SNOOPI: Supercharged One-step Diffusion Distillation with Proper Guidance

Recent approaches have yielded promising results in distilling multi-step text-to-image diffusion models into one-step ones. The state-of-the-art efficient distillation technique, i.e., SwiftBrushv2 (SBv2), even surpasses the teacher model's performance with limited resources. However, our study reveals its instability when handling different diffusion model backbones due to using a fixed guidance scale within the Variational Score Distillation (VSD) loss.

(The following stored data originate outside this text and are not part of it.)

-- pv_equiv track=rewrite | github.com/voliveiro/nuncio | agents/nuncio.py | _find_domain_in_windows
-- ===== SOURCE A (Python) =====
-- def _browser_type_from_title(title):
--     t = title.lower()
--     if 'firefox' in t or 'mozilla firefox' in t:
--         return 'firefox'
--     if 'google chrome' in t or 'chromium' in t:
--         return 'chrome'
--     return None
--
-- def _find_domain_in_windows(domain, windows):
--     """
--     Search open windows for a browser whose title contains the domain.
--     Returns (browser_type, wid, title) prioritising Firefox, or (None, None, None).
--     """
--     firefox_match = chrome_match = None
--     for wid, title in windows:
--         if domain.lower() not in title.lower():
--             continue
--         bt = _browser_type_from_title(title)
--         if bt == 'firefox' and not firefox_match:
--             firefox_match = ('firefox', wid, title)
--         elif bt == 'chrome' and not chrome_match:
--             chrome_match = ('chrome', wid, title)
--     return firefox_match or chrome_match or (None, None, None)
-- ===== SOURCE B (Python) =====
-- def _browser_type_from_title(title):
--     t = title.lower()
--     if 'firefox' in t or 'mozilla firefox' in t:
--         return 'firefox'
--     if 'google chrome' in t or 'chromium' in t:
--         return 'chrome'
--     return None
--
-- def _find_domain_in_windows(domain, windows):
--     d = domain.lower()
--     firefox_match = next((('firefox', wid, title) for wid, title in windows
--                           if d in title.lower()
--                           and _browser_type_from_title(title) == 'firefox'), None)
--     chrome_match = next((('chrome', wid, title) for wid, title in windows
--                          if d in title.lower()
--                          and _browser_type_from_title(title) == 'chrome'), None)
--     return firefox_match or chrome_match or (None, None, None)
-- ===== Notes on version B (the rewrite author's own statement) =====
-- stated objective: idiomatic
-- what changed: Replaced the single loop maintaining two mutable match slots with two independent first-match searches (next over generator expressions), combined with an or-chain that gives Firefox priority.
import Mathlib
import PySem

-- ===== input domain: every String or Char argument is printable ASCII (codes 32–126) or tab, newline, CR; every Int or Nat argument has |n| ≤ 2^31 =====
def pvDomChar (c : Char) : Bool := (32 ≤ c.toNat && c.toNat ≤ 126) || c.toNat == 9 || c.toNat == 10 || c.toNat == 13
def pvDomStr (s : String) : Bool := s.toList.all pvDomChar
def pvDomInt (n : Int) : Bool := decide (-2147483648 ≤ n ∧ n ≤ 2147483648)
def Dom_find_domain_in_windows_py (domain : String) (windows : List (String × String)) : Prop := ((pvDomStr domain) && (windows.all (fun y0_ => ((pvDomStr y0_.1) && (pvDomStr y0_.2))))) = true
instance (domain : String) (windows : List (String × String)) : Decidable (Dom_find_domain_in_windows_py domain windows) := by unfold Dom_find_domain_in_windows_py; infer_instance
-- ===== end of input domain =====

-- B replaces A's single accumulator loop (two mutable match slots) with two independent
-- first-match searches combined by an or-chain (idiomatic; a timing run measured B faster:
-- next() stops at the first match while A always scans every window).


-- shared helper: _browser_type_from_title is the identical function in Source A and Source B
def pvBrowserType (title : String) : Option String :=
  let t := PySem.Str.lower title
  if PySem.Str.isIn "firefox" t || PySem.Str.isIn "mozilla firefox" t then some "firefox"
  else if PySem.Str.isIn "google chrome" t || PySem.Str.isIn "chromium" t then some "chrome"
  else none

-- ===== PORT A =====
-- the loop body: state = (firefox_match, chrome_match)
def pvStepA (domain : String)
    (st : Option (String × String) × Option (String × String)) (wt : String × String) :
    Option (String × String) × Option (String × String) :=
  if PySem.Str.isIn (PySem.Str.lower domain) (PySem.Str.lower wt.2) = false then st
  else
    let bt := pvBrowserType wt.2
    if bt = some "firefox" ∧ st.1 = none then (some (wt.1, wt.2), st.2)
    else if bt = some "chrome" ∧ st.2 = none then (st.1, some (wt.1, wt.2))
    else st

def find_domain_in_windows_py (domain : String) (windows : List (String × String)) : Option String × Option String × Option String :=
  let res := windows.foldl (pvStepA domain) (none, none)
  match res.1 with
  | some (wid, title) => (some "firefox", some wid, some title)
  | none =>
    match res.2 with
    | some (wid, title) => (some "chrome", some wid, some title)
    | none => (none, none, none)

-- ===== PORT B =====
def find_domain_in_windows_py_alt (domain : String) (windows : List (String × String)) : Option String × Option String × Option String :=
  let d := PySem.Str.lower domain
  let ff := windows.find? (fun wt => PySem.Str.isIn d (PySem.Str.lower wt.2) && pvBrowserType wt.2 == some "firefox")
  let ch := windows.find? (fun wt => PySem.Str.isIn d (PySem.Str.lower wt.2) && pvBrowserType wt.2 == some "chrome")
  match ff with
  | some (wid, title) => (some "firefox", some wid, some title)
  | none =>
    match ch with
    | some (wid, title) => (some "chrome", some wid, some title)
    | none => (none, none, none)

-- ===== PRECONDITION & SPEC =====
def Spec_find_domain_in_windows_py (domain : String) (windows : List (String × String)) (out : Option String × Option String × Option String) : Prop := out = find_domain_in_windows_py_alt domain windows
instance (domain : String) (windows : List (String × String)) (out : Option String × Option String × Option String) : Decidable (Spec_find_domain_in_windows_py domain windows out) := by unfold Spec_find_domain_in_windows_py; infer_instance

-- ===== CLAIM (what is proved, stated in full; the proofs are below) =====
def Claim_equal_find_domain_in_windows_py : Prop := ∀ (domain : String) (windows : List (String × String)), Dom_find_domain_in_windows_py domain windows → Spec_find_domain_in_windows_py domain windows (find_domain_in_windows_py domain windows)

-- ===== LEMMAS AND PROOFS =====

-- A's fold fills each slot with the first matching window, independently
theorem pvFoldA_eq (domain : String) (windows : List (String × String))
    (f c : Option (String × String)) :
    windows.foldl (pvStepA domain) (f, c) =
      ((match f with
        | some x => some x
        | none => windows.find? (fun wt => PySem.Str.isIn (PySem.Str.lower domain) (PySem.Str.lower wt.2) && pvBrowserType wt.2 == some "firefox")),
       (match c with
        | some x => some x
        | none => windows.find? (fun wt => PySem.Str.isIn (PySem.Str.lower domain) (PySem.Str.lower wt.2) && pvBrowserType wt.2 == some "chrome"))) := by
  induction windows generalizing f c with
  | nil => cases f <;> cases c <;> simp
  | cons wt ws ih =>
    simp only [List.foldl_cons, List.find?_cons, pvStepA]
    cases hin : PySem.Chars.isIn (PySem.Chars.lower domain.toList) (PySem.Chars.lower wt.2.toList) with
    | false => cases f <;> cases c <;> simp [hin, ih]
    | true =>
      rcases hbt : pvBrowserType wt.2 with _ | bt
      · cases f <;> cases c <;> simp [hin, hbt, ih]
      · by_cases hff : bt = "firefox"
        · subst hff; cases f <;> cases c <;> simp [hin, hbt, ih]
        · by_cases hch : bt = "chrome"
          · subst hch; cases f <;> cases c <;> simp [hin, hbt, ih]
          · have hff' : (bt == "firefox") = false := by simp [hff]
            have hch' : (bt == "chrome") = false := by simp [hch]
            cases f <;> cases c <;> simp [hin, hbt, hff, hch, hff', hch', ih]

-- ===== VERDICT (by name: the statement is the Claim_ definition above) =====
theorem find_domain_in_windows_py_spec : Claim_equal_find_domain_in_windows_py := by
  intro domain windows _
  unfold Spec_find_domain_in_windows_py find_domain_in_windows_py find_domain_in_windows_py_alt
  rw [pvFoldA_eq]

Another weakness of the existing one-step diffusion models is the missing support for negative prompt guidance, which is crucial in practical image generation. This paper presents SNOOPI, a novel framework designed to address these limitations by enhancing the guidance in one-step diffusion models during both training and inference. First, we effectively enhance training stability through Proper Guidance-SwiftBrush (PG-SB), which employs a random-scale classifier-free guidance approach. By varying the guidance scale of both teacher models, we broaden their output distributions, resulting in a more robust VSD loss that enables SB to perform effectively across diverse backbones while maintaining competitive performance. Second, we propose a training-free method called Negative-Away Steer Attention (NASA), which integrates negative prompts into one-step diffusion models via cross-attention to suppress undesired elements in generated images. Our experimental results show that our proposed methods significantly improve baseline models across various metrics. Remarkably, we achieve an HPSv2 score of 31.08, setting a new state-of-the-art benchmark for one-step diffusion models.

翻译：近期研究在多步文本到图像扩散模型蒸馏为一步模型方面取得了显著进展。当前最高效的蒸馏技术——SwiftBrushv2（SBv2）甚至在有限资源下超越了教师模型的性能。然而，本研究发现，由于在变分分数蒸馏（VSD）损失中使用了固定引导尺度，该方法在处理不同扩散模型骨干时存在不稳定性。现有一步扩散模型的另一缺陷是缺乏对负向提示引导的支持，而这在实际图像生成中至关重要。本文提出SNOOPI这一新型框架，旨在通过增强训练与推理阶段的一步扩散模型引导机制来解决上述局限。首先，我们通过采用随机尺度分类器无引导方法的恰当引导SwiftBrush（PG-SB）有效提升了训练稳定性。通过动态调整教师模型的引导尺度，我们拓宽了其输出分布，从而获得更稳健的VSD损失，使SB能够在多样化骨干网络中保持优异性能。其次，我们提出一种无需训练的负向远离注意力引导（NASA）方法，通过交叉注意力机制将负向提示整合到一步扩散模型中，以抑制生成图像中的非期望元素。实验结果表明，所提方法在多项指标上显著提升了基线模型性能。值得注意的是，我们实现了31.08的HPSv2分数，为一步扩散模型确立了新的性能标杆。